> [Problem statement] Every line containing the string "symm" is to be copied from the records.

++++++++

-- pv_equiv track=rewrite | github.com/apetrovskiy/testLeCo | src/main/java/problems/easy/GreatestCommonDivisorOfStrings/greatest_common_divisor_of_strings.py | is_divisor_of
-- ===== SOURCE A (Python) =====
-- def is_divisor_of(divisor: str, data: str) -> bool:
--     result: bool = False
--     if len(divisor) > len(data):
--         return result
--     if divisor == data:
--         return True
--     list_from_str2 = data.split(divisor)
--     result = all(x == '' for x in list_from_str2)
--     return result
-- ===== SOURCE B (Python) =====
-- def is_divisor_of(divisor: str, data: str) -> bool:
--     if len(divisor) > len(data):
--         return False
--     if divisor == data:
--         return True
--     return divisor * (len(data) // len(divisor)) == data
--
--
-- if __name__ == "__main__":
--     print(is_divisor_of("ab", "ababab"), is_divisor_of("ab", "ababa"), is_divisor_of("", ""))
-- ===== Notes on version B (the rewrite author's own statement) =====
-- stated objective: idiomatic
-- what changed: Replaces the split-then-scan (build data.split(divisor) and check all pieces empty) with the classic closed-form check that divisor repeated len(data)//len(divisor) times reproduces data.
import Mathlib
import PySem

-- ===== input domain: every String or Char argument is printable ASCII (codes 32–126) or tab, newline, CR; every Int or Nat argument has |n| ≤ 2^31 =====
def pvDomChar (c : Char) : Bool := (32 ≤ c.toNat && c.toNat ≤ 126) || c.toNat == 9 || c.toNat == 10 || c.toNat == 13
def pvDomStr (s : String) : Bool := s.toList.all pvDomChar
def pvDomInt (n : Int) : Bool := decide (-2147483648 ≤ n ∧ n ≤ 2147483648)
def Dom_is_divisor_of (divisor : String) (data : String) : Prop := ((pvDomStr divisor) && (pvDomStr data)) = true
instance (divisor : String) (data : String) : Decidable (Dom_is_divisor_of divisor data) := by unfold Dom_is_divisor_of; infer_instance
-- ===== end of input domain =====

-- B replaces A's split-then-scan with the closed-form check divisor * (len(data)//len(divisor)) == data.

-- ===== PORT A =====
def is_divisor_of (divisor : String) (data : String) : Bool :=
  if PySem.Str.len divisor > PySem.Str.len data then false
  else if divisor == data then true
  else match PySem.Str.split? data divisor with
    | none => false   -- Python raises ValueError here (empty separator); excluded by Pre_
    | some l => l.all (fun x => x == "")

-- ===== PORT B =====
-- exact port of Python's str * int: int(q) copies, a non-positive q giving ""
def pyStrMul (cs : List Char) (q : Int) : List Char := (List.replicate q.toNat cs).flatten

def is_divisor_of_alt (divisor : String) (data : String) : Bool :=
  if PySem.Str.len divisor > PySem.Str.len data then false
  else if divisor == data then true
  else pyStrMul divisor.toList
        (PySem.Int.floordiv (PySem.Str.len data) (PySem.Str.len divisor)) == data.toList

-- ===== PRECONDITION & SPEC =====
-- Pre_ excludes exactly the inputs where the Python A raises ValueError (empty divisor with
-- non-empty data); B raises ZeroDivisionError there.
def Pre_is_divisor_of (divisor : String) (data : String) : Prop := divisor = "" → data = ""
instance (divisor : String) (data : String) : Decidable (Pre_is_divisor_of divisor data) := by unfold Pre_is_divisor_of; infer_instance
def pvWitness_is_divisor_of : String × String := ("ab", "abab")

def Spec_is_divisor_of (divisor : String) (data : String) (out : Bool) : Prop := out = is_divisor_of_alt divisor data
instance (divisor : String) (data : String) (out : Bool) : Decidable (Spec_is_divisor_of divisor data out) := by unfold Spec_is_divisor_of; infer_instance

-- ===== CLAIM (what is proved, stated in full; the proofs are below) =====
def Claim_equal_is_divisor_of : Prop := ∀ (divisor : String) (data : String), Dom_is_divisor_of divisor data → Pre_is_divisor_of divisor data → Spec_is_divisor_of divisor data (is_divisor_of divisor data)

-- ===== LEMMAS AND PROOFS =====

-- "l is a concatenation of copies of d", phrased the way A's split walks the string (fuel-based like splitOn.go)
def isRepGo (d : List Char) : Nat → List Char → Bool
  | 0, l => l.isEmpty
  | _ + 1, [] => true
  | fuel + 1, l => if d.isPrefixOf l then isRepGo d fuel (l.drop d.length) else false

-- A's split produces all-empty pieces exactly on repetitions of the separator
lemma go_all (d : List Char) (hd : d ≠ []) :
    ∀ fuel l cur acc, l.length < fuel →
      ((PySem.Chars.splitOn.go d fuel l cur acc).all List.isEmpty)
        = (acc.all List.isEmpty && cur.isEmpty && isRepGo d fuel l) := by
  intro fuel
  induction fuel with
  | zero => omega
  | succ fuel ih =>
    intro l cur acc hf
    have hdpos : 0 < d.length := List.length_pos_iff.mpr hd
    match l with
    | [] =>
      simp [PySem.Chars.splitOn.go, isRepGo, List.all_reverse, Bool.and_comm]
    | c :: rest =>
      rw [show PySem.Chars.splitOn.go d (fuel+1) (c :: rest) cur acc
            = if d.isPrefixOf (c :: rest) then PySem.Chars.splitOn.go d fuel ((c :: rest).drop d.length) [] (cur.reverse :: acc)
              else PySem.Chars.splitOn.go d fuel rest (c :: cur) acc from rfl]
      simp only [isRepGo]
      split
      · rw [ih _ _ _ (by rw [List.length_drop]; simp only [List.length_cons] at hf ⊢; omega)]
        simp [Bool.and_comm, Bool.and_assoc]
      · rw [ih _ _ _ (by simp only [List.length_cons] at hf; omega)]
        simp

-- B's closed form (d repeated |l|/|d| times equals l) is the same predicate
lemma rep_iff (d : List Char) (hd : d ≠ []) :
    ∀ fuel l, l.length < fuel →
      (((List.replicate (l.length / d.length) d).flatten = l) ↔ isRepGo d fuel l = true) := by
  intro fuel
  induction fuel with
  | zero => omega
  | succ fuel ih =>
    intro l hf
    have hdpos : 0 < d.length := List.length_pos_iff.mpr hd
    match l with
    | [] => simp [isRepGo]
    | c :: rest =>
      simp only [isRepGo]
      split
      · rename_i hpre
        obtain ⟨u, hu⟩ := List.isPrefixOf_iff_prefix.mp hpre
        have hdrop : (c :: rest).drop d.length = u := by
          rw [← hu, List.drop_append_of_le_length (le_refl _)]
          simp
        have hlen : (c :: rest).length = d.length + u.length := by
          rw [← hu]; simp
        rw [hlen, Nat.add_comm, Nat.add_div_right _ hdpos, hdrop]
        rw [← ih u (by simp only [List.length_cons] at hf hlen; omega)]
        constructor
        · intro h
          rw [List.replicate_succ, List.flatten_cons, ← hu] at h
          exact List.append_cancel_left h
        · intro h
          rw [List.replicate_succ, List.flatten_cons, h, hu]
      · rename_i hpre
        simp only [iff_false, Bool.false_eq_true, ne_eq]
        intro h
        by_cases hle : d.length ≤ (c :: rest).length
        · have hq : 0 < (c :: rest).length / d.length := Nat.div_pos hle hdpos
          obtain ⟨q, hq'⟩ : ∃ q, (c :: rest).length / d.length = q + 1 :=
            ⟨_, (Nat.succ_pred_eq_of_pos hq).symm⟩
          rw [hq', List.replicate_succ, List.flatten_cons] at h
          exact hpre (List.isPrefixOf_iff_prefix.mpr ⟨_, h⟩)
        · have h0 : (c :: rest).length / d.length = 0 := Nat.div_eq_of_lt (by omega)
          rw [h0] at h
          simp at h

-- B's argument to str*int is the chunk count, as a Nat
lemma strMul_arg (divisor data : String) :
    pyStrMul divisor.toList (PySem.Int.floordiv (PySem.Str.len data) (PySem.Str.len divisor))
      = (List.replicate (data.toList.length / divisor.toList.length) divisor.toList).flatten := by
  have hlen : ∀ s : String, PySem.Str.len s = (s.toList.length : Int) := by
    intro s; simp [PySem.Str.len, PySem.Chars.len]
  rw [hlen, hlen, PySem.Int.floordiv_natCast]
  simp only [pyStrMul]
  rw [Int.toNat_natCast]

-- ===== VERDICT (by name: the statement is the Claim_ definition above) =====
theorem is_divisor_of_spec : Claim_equal_is_divisor_of := by
  intro divisor data _ hpre
  unfold Spec_is_divisor_of is_divisor_of is_divisor_of_alt
  split
  · rfl
  · split
    · rfl
    · rename_i hle hne
      have hdne : divisor ≠ "" := by
        intro h; exact hne (by simp [h, hpre h])
      have hdl : divisor.toList ≠ [] := by
        intro h
        exact hdne (String.toList_inj.mp (by simpa using h))
      have hsplit : PySem.Str.split? data divisor
          = some ((PySem.Chars.splitOn data.toList divisor.toList).map String.ofList) := by
        simp [PySem.Str.split?, PySem.Chars.split?, hdl]
      rw [hsplit]
      show ((PySem.Chars.splitOn data.toList divisor.toList).map String.ofList).all (fun x => x == "") = _
      rw [List.all_map]
      have h1 : ((fun x => x == "") ∘ String.ofList) = List.isEmpty := by
        funext cs
        simpa using (by rw [← String.ofList_nil, beq_eq_decide]; cases cs <;> simp :
          (String.ofList cs == "") = cs.isEmpty)
      rw [h1, PySem.Chars.splitOn,
          go_all _ hdl _ _ _ _ (Nat.lt_succ_self _), strMul_arg]
      rw [Bool.eq_iff_iff]
      simp only [List.all_nil, List.isEmpty_nil, Bool.true_and, beq_iff_eq]
      exact (rep_iff _ hdl _ _ (Nat.lt_succ_self _)).symm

++++++++

> [Exercise result]
            ⟨_, (Nat.succ_pred_eq_of_pos hq).symm⟩
      exact (rep_iff _ hdl _ _ (Nat.lt_succ_self _)).symm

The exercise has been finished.